Each year since 2018, the Center for Economic Accountability (CEA)—a nonpartisan think tank opposed to corporate welfare—has named its Worst Economic Development Deal of the Year, a dishonor awarded to the most egregious misuse of taxpayer funds nominally intended to spur economic growth.

This year, the ignoble honor goes to Michigan, which has awarded over $1.75 billion to Ford Motor Co. and Contemporary Amperex Technology Ltd. (CATL), a Chinese battery manufacturer. The two companies are jointly developing a factory in Marshall, Michigan, that would build lithium iron phosphate batteries for the automaker’s electric vehicle (E.V.) lineup.

In its announcement, the CEA breaks down what the state has pledged so far, which includes $630 million worth of road paving and site development; grants from various state funds of $210 million, $120 million, and $36 million; and a 15-year tax abatement valued at $772 million. Other estimates have put the total amount at $2.2 billion.

Last month, facing strong economic headwinds, Ford announced it was “re-timing and resizing some investments.” While the Michigan plant was originally intended to create 2,500 jobs, Ford changed its pledge to 1,700 jobs and lowered its potential output by 40 percent, estimated to shrink the company’s financial investment by $1 billion or more.

Since Ford originally pledged $3.5 billion, Michigan’s contribution to the project could be nearly as much as what Ford plans to spend on its own factory. Gov. Gretchen Whitmer, a Democrat, told reporters that Michigan’s investment may be “resized” as well, and “as Ford has had to make some changes…the state’s role will change as well.”

Of course, the deal’s merits were questionable from the start. When the project was first announced, Whitmer’s office claimed it would have “an employment multiplier of 4.38, which means that an additional 4.38 jobs in Michigan’s economy are anticipated to be created for every new direct job.”
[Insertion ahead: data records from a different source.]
-- pv_equiv track=rewrite | github.com/mxxseonkim/python-coding-test | 프로그래머스/unrated/160586. 대충 만든 자판/대충 만든 자판.py | solution
-- ===== SOURCE A (Python) =====
-- def solution(keymap, targets):
--     ch = list(set(''.join(targets)))
--     cnts = [[k.find(c) for k in keymap if c in k] for c in ch]
--     cnt = [min(c)+1 if c else 0 for c in cnts]
--     dic = dict(zip(ch, cnt))
--
--     answer = []
--     for target in targets:
--         answer.append(0)
--         for t in list(target):
--             if dic[t] == 0:
--                 answer[-1] = -1
--                 break
--             answer[-1] += dic[t]
--
--     return answer
-- ===== SOURCE B (Python) =====
-- def solution(keymap, targets):
--     d = {}
--     for k in keymap:
--         for i, c in enumerate(k):
--             if c not in d or i + 1 < d[c]:
--                 d[c] = i + 1
--
--     def cost(target):
--         total = 0
--         for t in target:
--             v = d.get(t, 0)
--             if v == 0:
--                 return -1
--             total += v
--         return total
--
--     return [cost(t) for t in targets]
-- ===== Notes on version B (the rewrite author's own statement) =====
-- stated objective: idiomatic
-- what changed: B builds the per-character cost dict in one forward pass over the keymaps (min-updating d[c] at every occurrence) instead of A's per-distinct-character scan of all keymaps with .find, and scores targets with an early-return helper in a comprehension instead of A's append/answer[-1] mutation with break.
import Mathlib
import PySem

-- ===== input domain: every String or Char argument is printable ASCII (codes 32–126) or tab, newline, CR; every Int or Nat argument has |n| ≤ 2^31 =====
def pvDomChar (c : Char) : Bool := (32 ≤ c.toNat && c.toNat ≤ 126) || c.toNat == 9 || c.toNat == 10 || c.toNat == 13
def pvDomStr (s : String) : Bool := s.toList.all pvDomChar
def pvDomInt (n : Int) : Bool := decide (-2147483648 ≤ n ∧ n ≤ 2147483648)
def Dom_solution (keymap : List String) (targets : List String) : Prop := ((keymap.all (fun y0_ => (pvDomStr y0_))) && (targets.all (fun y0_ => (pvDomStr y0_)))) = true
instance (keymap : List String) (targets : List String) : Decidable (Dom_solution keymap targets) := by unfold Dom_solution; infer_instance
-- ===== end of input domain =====

-- B rebuilds the per-character cost table in one forward pass over the keymaps (min-update per
-- occurrence) instead of A's per-distinct-character scan of all keymaps with .find; same return
-- values, one pass over the keymap text instead of a rescan per distinct character.

-- ===== PORT A =====
-- inner loop over one target: answer[-1] accumulator with break on dic[t] == 0
-- (dic[t] is ported as getD: every char of a target is a key of dic by construction, so the
-- lookup never falls back to the default / never raises)
def aScore (dic : PySem.Dict Char Int) : List Char → Int → Int
  | [], acc => acc
  | t :: rest, acc =>
    if dic.getD t 0 = 0 then -1
    else aScore dic rest (acc + dic.getD t 0)

def solution (keymap : List String) (targets : List String) : List Int :=
  let ch : List Char := PySem.Set.ofList (PySem.Str.join "" targets).toList
  let cnts : List (List Int) :=
    ch.map (fun c =>
      (keymap.filter (fun k => PySem.Str.isIn (String.ofList [c]) k)).map
        (fun k => PySem.Str.find k (String.ofList [c])))
  let cnt : List Int := cnts.map (fun l =>
    match PySem.List.min? l (fun x => x) with
    | some m => m + 1
    | none => 0)
  let dic : PySem.Dict Char Int := PySem.Dict.ofList (ch.zip cnt)
  targets.foldl (fun answer target => answer ++ [aScore dic target.toList 0]) []

-- ===== PORT B =====
-- one enumerate step: if c not in d or i + 1 < d[c]: d[c] = i + 1
def bUpdate (d : PySem.Dict Char Int) (p : Int × Char) : PySem.Dict Char Int :=
  if d.contains p.2 = false || decide (p.1 + 1 < d.getD p.2 0) then d.insert p.2 (p.1 + 1) else d

def bBuild (keymap : List String) : PySem.Dict Char Int :=
  keymap.foldl (fun d k => (PySem.List.enumerate k.toList).foldl bUpdate d) PySem.Dict.empty

-- def cost(target): early return -1 on a missing char, else sum
def bCost (d : PySem.Dict Char Int) : List Char → Int → Int
  | [], total => total
  | t :: rest, total =>
    let v := d.getD t 0
    if v = 0 then -1 else bCost d rest (total + v)

def solution_alt (keymap : List String) (targets : List String) : List Int :=
  let d := bBuild keymap
  targets.map (fun t => bCost d t.toList 0)

-- ===== PRECONDITION & SPEC =====
def Spec_solution (keymap : List String) (targets : List String) (out : List Int) : Prop := out = solution_alt keymap targets
instance (keymap : List String) (targets : List String) (out : List Int) : Decidable (Spec_solution keymap targets out) := by unfold Spec_solution; infer_instance

-- ===== CLAIM (what is proved, stated in full; the proofs are below) =====
def Claim_equal_solution : Prop := ∀ (keymap : List String) (targets : List String), Dom_solution keymap targets → Spec_solution keymap targets (solution keymap targets)

-- ===== LEMMAS AND PROOFS =====

-- option-valued running minimum
def omin (o : Option Int) (v : Int) : Option Int :=
  match o with
  | none => some v
  | some w => some (min w v)

-- index of the first occurrence of c in l (meaningful only when c ∈ l)
def firstIdx : List Char → Char → Nat
  | [], _ => 0
  | x :: t, c => if x = c then 0 else firstIdx t c + 1

-- the per-character cost both programs agree on, as an Option (none = char not on the keymaps)
def valO (keymap : List String) (c : Char) : Option Int :=
  keymap.foldl (fun o k => if c ∈ k.toList then omin o ((firstIdx k.toList c : Int) + 1) else o) none

theorem omin_absorb (o : Option Int) (a b : Int) (h : a ≤ b) : omin (omin o a) b = omin o a := by
  cases o <;> simp [omin] <;> omega

theorem bUpdate_get? (d : PySem.Dict Char Int) (p : Int × Char) (c : Char) :
    (bUpdate d p).get? c = if p.2 = c then omin (d.get? c) (p.1 + 1) else d.get? c := by
  unfold bUpdate
  rcases p with ⟨i, x⟩
  by_cases hx : x = c
  · subst hx
    rw [PySem.Dict.contains_eq_isSome_get?, PySem.Dict.getD_eq_get?_getD]
    cases hg : d.get? x with
    | none => simp [omin]
    | some w =>
      by_cases hlt : i + 1 < w
      · simp [hlt, omin]; omega
      · simp [hlt, hg, omin]; omega
  · split
    · rw [PySem.Dict.get?_insert, if_neg (Ne.symm hx)]
    · rfl

theorem enumerate_foldl_bUpdate (l : List Char) (n : Int) (d : PySem.Dict Char Int) (c : Char) :
    ((PySem.List.enumerate l n).foldl bUpdate d).get? c =
      if c ∈ l then omin (d.get? c) (n + (firstIdx l c : Int) + 1) else d.get? c := by
  induction l generalizing n d with
  | nil => simp [PySem.List.enumerate_nil]
  | cons x t ih =>
    rw [PySem.List.enumerate_cons, List.foldl_cons, ih]
    by_cases hx : x = c
    · subst hx
      by_cases hm : x ∈ t
      · simp only [hm, if_true, bUpdate_get?, List.mem_cons, true_or, firstIdx,
          Nat.cast_zero]
        rw [omin_absorb _ _ _ (by omega)]
        norm_num
      · simp only [hm, if_false, bUpdate_get?, List.mem_cons, true_or, if_true,
          firstIdx, Nat.cast_zero]
        norm_num
    · have hne : ¬ c = x := fun h => hx h.symm
      by_cases hm : c ∈ t
      · simp only [hm, if_true, bUpdate_get?, List.mem_cons, hne, false_or,
          firstIdx, if_neg hx]
        congr 1
        push_cast
        ring
      · simp only [hm, if_false, bUpdate_get?, if_neg hx, List.mem_cons, hne, false_or]

theorem bBuild_get? (keymap : List String) (c : Char) :
    (bBuild keymap).get? c = valO keymap c := by
  unfold bBuild valO
  suffices h : ∀ (d : PySem.Dict Char Int),
      (keymap.foldl (fun d k => (PySem.List.enumerate k.toList).foldl bUpdate d) d).get? c =
      keymap.foldl (fun o k => if c ∈ k.toList then omin o ((firstIdx k.toList c : Int) + 1) else o) (d.get? c) by
    rw [h PySem.Dict.empty, PySem.Dict.get?_empty]
  induction keymap with
  | nil => intro d; rfl
  | cons k rest ih =>
    intro d
    rw [List.foldl_cons, List.foldl_cons, ih, enumerate_foldl_bUpdate]
    split <;> simp

theorem singleton_infix_iff (c : Char) (l : List Char) : [c] <:+: l ↔ c ∈ l := by
  constructor
  · intro h; exact List.singleton_sublist.mp h.sublist
  · intro h
    obtain ⟨s, t, rfl⟩ := List.append_of_mem h
    exact ⟨s, t, by simp⟩

theorem firstIdx_prefix (l : List Char) (c : Char) (h : c ∈ l) :
    [c] <+: l.drop (firstIdx l c) ∧ ∀ i < firstIdx l c, ¬ [c] <+: l.drop i := by
  induction l with
  | nil => cases h
  | cons x t ih =>
    by_cases hx : x = c
    · subst hx; simp [firstIdx]
    · have hm : c ∈ t := by cases h with
        | head => exact absurd rfl hx
        | tail _ h => exact h
      obtain ⟨h1, h2⟩ := ih hm
      refine ⟨by simpa [firstIdx, hx] using h1, ?_⟩
      intro i hi hpre
      simp only [firstIdx, hx, if_false] at hi
      cases i with
      | zero =>
        rcases hpre with ⟨r, hr⟩
        simp at hr
        exact hx hr.1.symm
      | succ j => exact h2 j (by omega) (by simpa using hpre)

theorem find_singleton (l : List Char) (c : Char) :
    PySem.Chars.find l [c] = if c ∈ l then (firstIdx l c : Int) else -1 := by
  by_cases h : c ∈ l
  · have hnn : 0 ≤ PySem.Chars.find l [c] := by
      rw [PySem.Chars.find_nonneg_iff, singleton_infix_iff]; exact h
    obtain ⟨hs1, hs2⟩ := PySem.Chars.find_spec hnn
    obtain ⟨hf1, hf2⟩ := firstIdx_prefix l c h
    have heq : (PySem.Chars.find l [c]).toNat = firstIdx l c := by
      rcases Nat.lt_trichotomy (PySem.Chars.find l [c]).toNat (firstIdx l c) with hlt | heq | hgt
      · exact absurd hs1 (hf2 _ hlt)
      · exact heq
      · exact absurd hf1 (hs2 _ hgt)
    simp only [h, if_true]
    omega
  · rw [if_neg h]
    rw [PySem.Chars.find_eq_neg_one_iff]
    rw [singleton_infix_iff]; exact h

theorem isIn_singleton (c : Char) (k : String) :
    PySem.Str.isIn (String.ofList [c]) k = decide (c ∈ k.toList) := by
  have hl : (String.ofList [c]).toList = [c] := by simp
  rcases h : decide (c ∈ k.toList) with _ | _
  · simp only [decide_eq_false_iff_not] at h
    rw [PySem.Str.isIn_eq, hl, PySem.Chars.isIn_eq_false_iff, singleton_infix_iff]
    exact h
  · simp only [decide_eq_true_eq] at h
    rw [PySem.Str.isIn_eq, hl]
    rw [PySem.Chars.isIn_iff_infix, singleton_infix_iff]
    exact h

theorem foldl_omin_shift (t : List Int) (w : Int) :
    t.foldl (fun o v => omin o (v + 1)) (some w) = some (t.foldl (fun a v => min a (v + 1)) w) := by
  induction t generalizing w with
  | nil => rfl
  | cons a t' ih =>
    rw [List.foldl_cons, List.foldl_cons]
    have h0 : omin (some w) (a + 1) = some (min w (a + 1)) := rfl
    rw [h0, ih]

theorem foldl_min_add_one (t : List Int) (h : Int) :
    t.foldl (fun a v => min a (v + 1)) (h + 1) = t.foldl min h + 1 := by
  induction t generalizing h with
  | nil => rfl
  | cons a t' ih =>
    simp only [List.foldl_cons]
    rw [show min (h + 1) (a + 1) = min h a + 1 by omega, ih]

theorem gval_eq (L : List Int) :
    (L.foldl (fun o v => omin o (v + 1)) none).getD 0 =
      (match PySem.List.min? L (fun x => x) with
       | some m => m + 1
       | none => 0) := by
  cases L with
  | nil => rfl
  | cons h t =>
    rw [PySem.List.min?_id_cons]
    simp only [List.foldl_cons]
    have : omin none (h + 1) = some (h + 1) := rfl
    rw [this, foldl_omin_shift, foldl_min_add_one]
    rfl

-- A's per-character value equals B's per-character value
theorem valA_eq_valO (keymap : List String) (c : Char) :
    (match PySem.List.min?
        ((keymap.filter (fun k => PySem.Str.isIn (String.ofList [c]) k)).map
          (fun k => PySem.Str.find k (String.ofList [c]))) (fun x => x) with
     | some m => m + 1
     | none => 0) = (valO keymap c).getD 0 := by
  rw [← gval_eq]
  unfold valO
  rw [PySem.List.foldl_ite_eq_foldl_filter (p := fun k : String => c ∈ k.toList)
      (f := fun o k => omin o ((firstIdx k.toList c : Int) + 1))]
  have hfilter : keymap.filter (fun k => PySem.Str.isIn (String.ofList [c]) k) =
      keymap.filter (fun k => decide (c ∈ k.toList)) := by
    apply List.filter_congr; intro k _; exact isIn_singleton c k
  rw [← hfilter, List.foldl_map]
  congr 1
  apply PySem.List.foldl_congr_mem
  intro acc k hk
  have hmem : c ∈ k.toList := by
    have := List.of_mem_filter hk
    rw [isIn_singleton] at this
    simpa using this
  have hl : (String.ofList [c]).toList = [c] := by simp
  rw [PySem.Str.find_eq, hl, find_singleton, if_pos hmem]

theorem foldl_insert_get?_of_not_mem (pairs : List (Char × Int)) (d : PySem.Dict Char Int) (c : Char)
    (h : c ∉ pairs.map (·.1)) :
    (pairs.foldl (fun d p => d.insert p.1 p.2) d).get? c = d.get? c := by
  induction pairs generalizing d with
  | nil => rfl
  | cons p rest ih =>
    simp only [List.map_cons, List.mem_cons, not_or] at h
    rw [List.foldl_cons, ih _ h.2, PySem.Dict.get?_insert, if_neg h.1]

theorem foldl_insert_get?_of_mem (pairs : List (Char × Int)) (d : PySem.Dict Char Int) (c : Char) (v : Int)
    (hmem : (c, v) ∈ pairs) (hnd : (pairs.map (·.1)).Nodup) :
    (pairs.foldl (fun d p => d.insert p.1 p.2) d).get? c = some v := by
  induction pairs generalizing d with
  | nil => cases hmem
  | cons p rest ih =>
    simp only [List.map_cons, List.nodup_cons] at hnd
    cases hmem with
    | head =>
      rw [List.foldl_cons, foldl_insert_get?_of_not_mem _ _ _ (by simpa using hnd.1),
        PySem.Dict.get?_insert, if_pos rfl]
    | tail _ hmem =>
      rw [List.foldl_cons]
      apply ih <;> first | exact hmem | exact hnd.2

theorem dic_get? (ch : List Char) (v : Char → Int) (c : Char) (hnd : ch.Nodup) (hc : c ∈ ch) :
    (PySem.Dict.ofList (ch.zip (ch.map v))).get? c = some (v c) := by
  have hzip : ∀ (l : List Char), l.zip (l.map v) = l.map (fun x => (x, v x)) := by
    intro l
    induction l with
    | nil => rfl
    | cons a t iht => simp [iht]
  have hofList : PySem.Dict.ofList (ch.zip (ch.map v)) =
      (ch.zip (ch.map v)).foldl (fun d p => d.insert p.1 p.2) PySem.Dict.empty := rfl
  rw [hofList, hzip]
  apply foldl_insert_get?_of_mem
  · exact List.mem_map.mpr ⟨c, hc, rfl⟩
  · simpa [List.map_map, Function.comp_def] using hnd

theorem join_empty_toList (targets : List String) :
    (PySem.Str.join "" targets).toList = (targets.map String.toList).flatten := by
  show (String.ofList (PySem.Chars.join ("".toList) (targets.map String.toList))).toList = _
  have h0 : ("" : String).toList = [] := rfl
  rw [h0]
  rw [show ∀ l : List Char, (String.ofList l).toList = l from fun l => by simp]
  induction targets with
  | nil => rfl
  | cons a rest ih =>
    cases rest with
    | nil => simp [PySem.Chars.join_singleton]
    | cons b r =>
      simp only [List.map_cons] at ih ⊢
      rw [PySem.Chars.join_cons_cons]
      simp only [List.flatten_cons] at ih ⊢
      simp [ih]

theorem score_congr (dicA dB : PySem.Dict Char Int) (rest : List Char) (acc : Int)
    (h : ∀ t ∈ rest, dicA.getD t 0 = dB.getD t 0) :
    aScore dicA rest acc = bCost dB rest acc := by
  induction rest generalizing acc with
  | nil => rfl
  | cons t r ih =>
    have ht := h t (List.mem_cons_self ..)
    simp only [aScore, bCost, ht]
    split
    · rfl
    · apply ih
      intro x hx
      exact h x (List.mem_cons_of_mem _ hx)

-- ===== VERDICT (by name: the statement is the Claim_ definition above) =====
theorem solution_spec : Claim_equal_solution := by
  intro keymap targets _
  unfold Spec_solution solution solution_alt
  simp only []
  rw [PySem.List.foldl_append_singleton_eq_map, List.nil_append]
  apply List.map_congr_left
  intro target htarget
  apply score_congr
  intro t ht
  have hch : t ∈ PySem.Set.ofList (PySem.Str.join "" targets).toList := by
    rw [PySem.Set.mem_ofList, join_empty_toList, List.mem_flatten]
    exact ⟨target.toList, List.mem_map.mpr ⟨target, htarget, rfl⟩, ht⟩
  rw [List.map_map]
  rw [PySem.Dict.getD_eq_get?_getD, PySem.Dict.getD_eq_get?_getD]
  rw [dic_get? _ _ _ (PySem.Set.nodup_ofList _) hch, bBuild_get?]
  simp only [Function.comp, Option.getD_some]
  exact valA_eq_valO keymap t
This is a fanciful notion. Tim Bartik of the W.E. Upjohn Institute for Employment Research has estimated that a more typical multiplier on a local or state level is between 1.5 and 2. Last month, Bartik calculated the estimated benefits of Michigan’s proposed investment; while he was broadly positive, he noted that a 4.38 multiplier was “very high,” and “if the Ford project had a more typical multiplier—2.5 rather than 4.38—the project’s gross benefits would be less than the incentive costs.”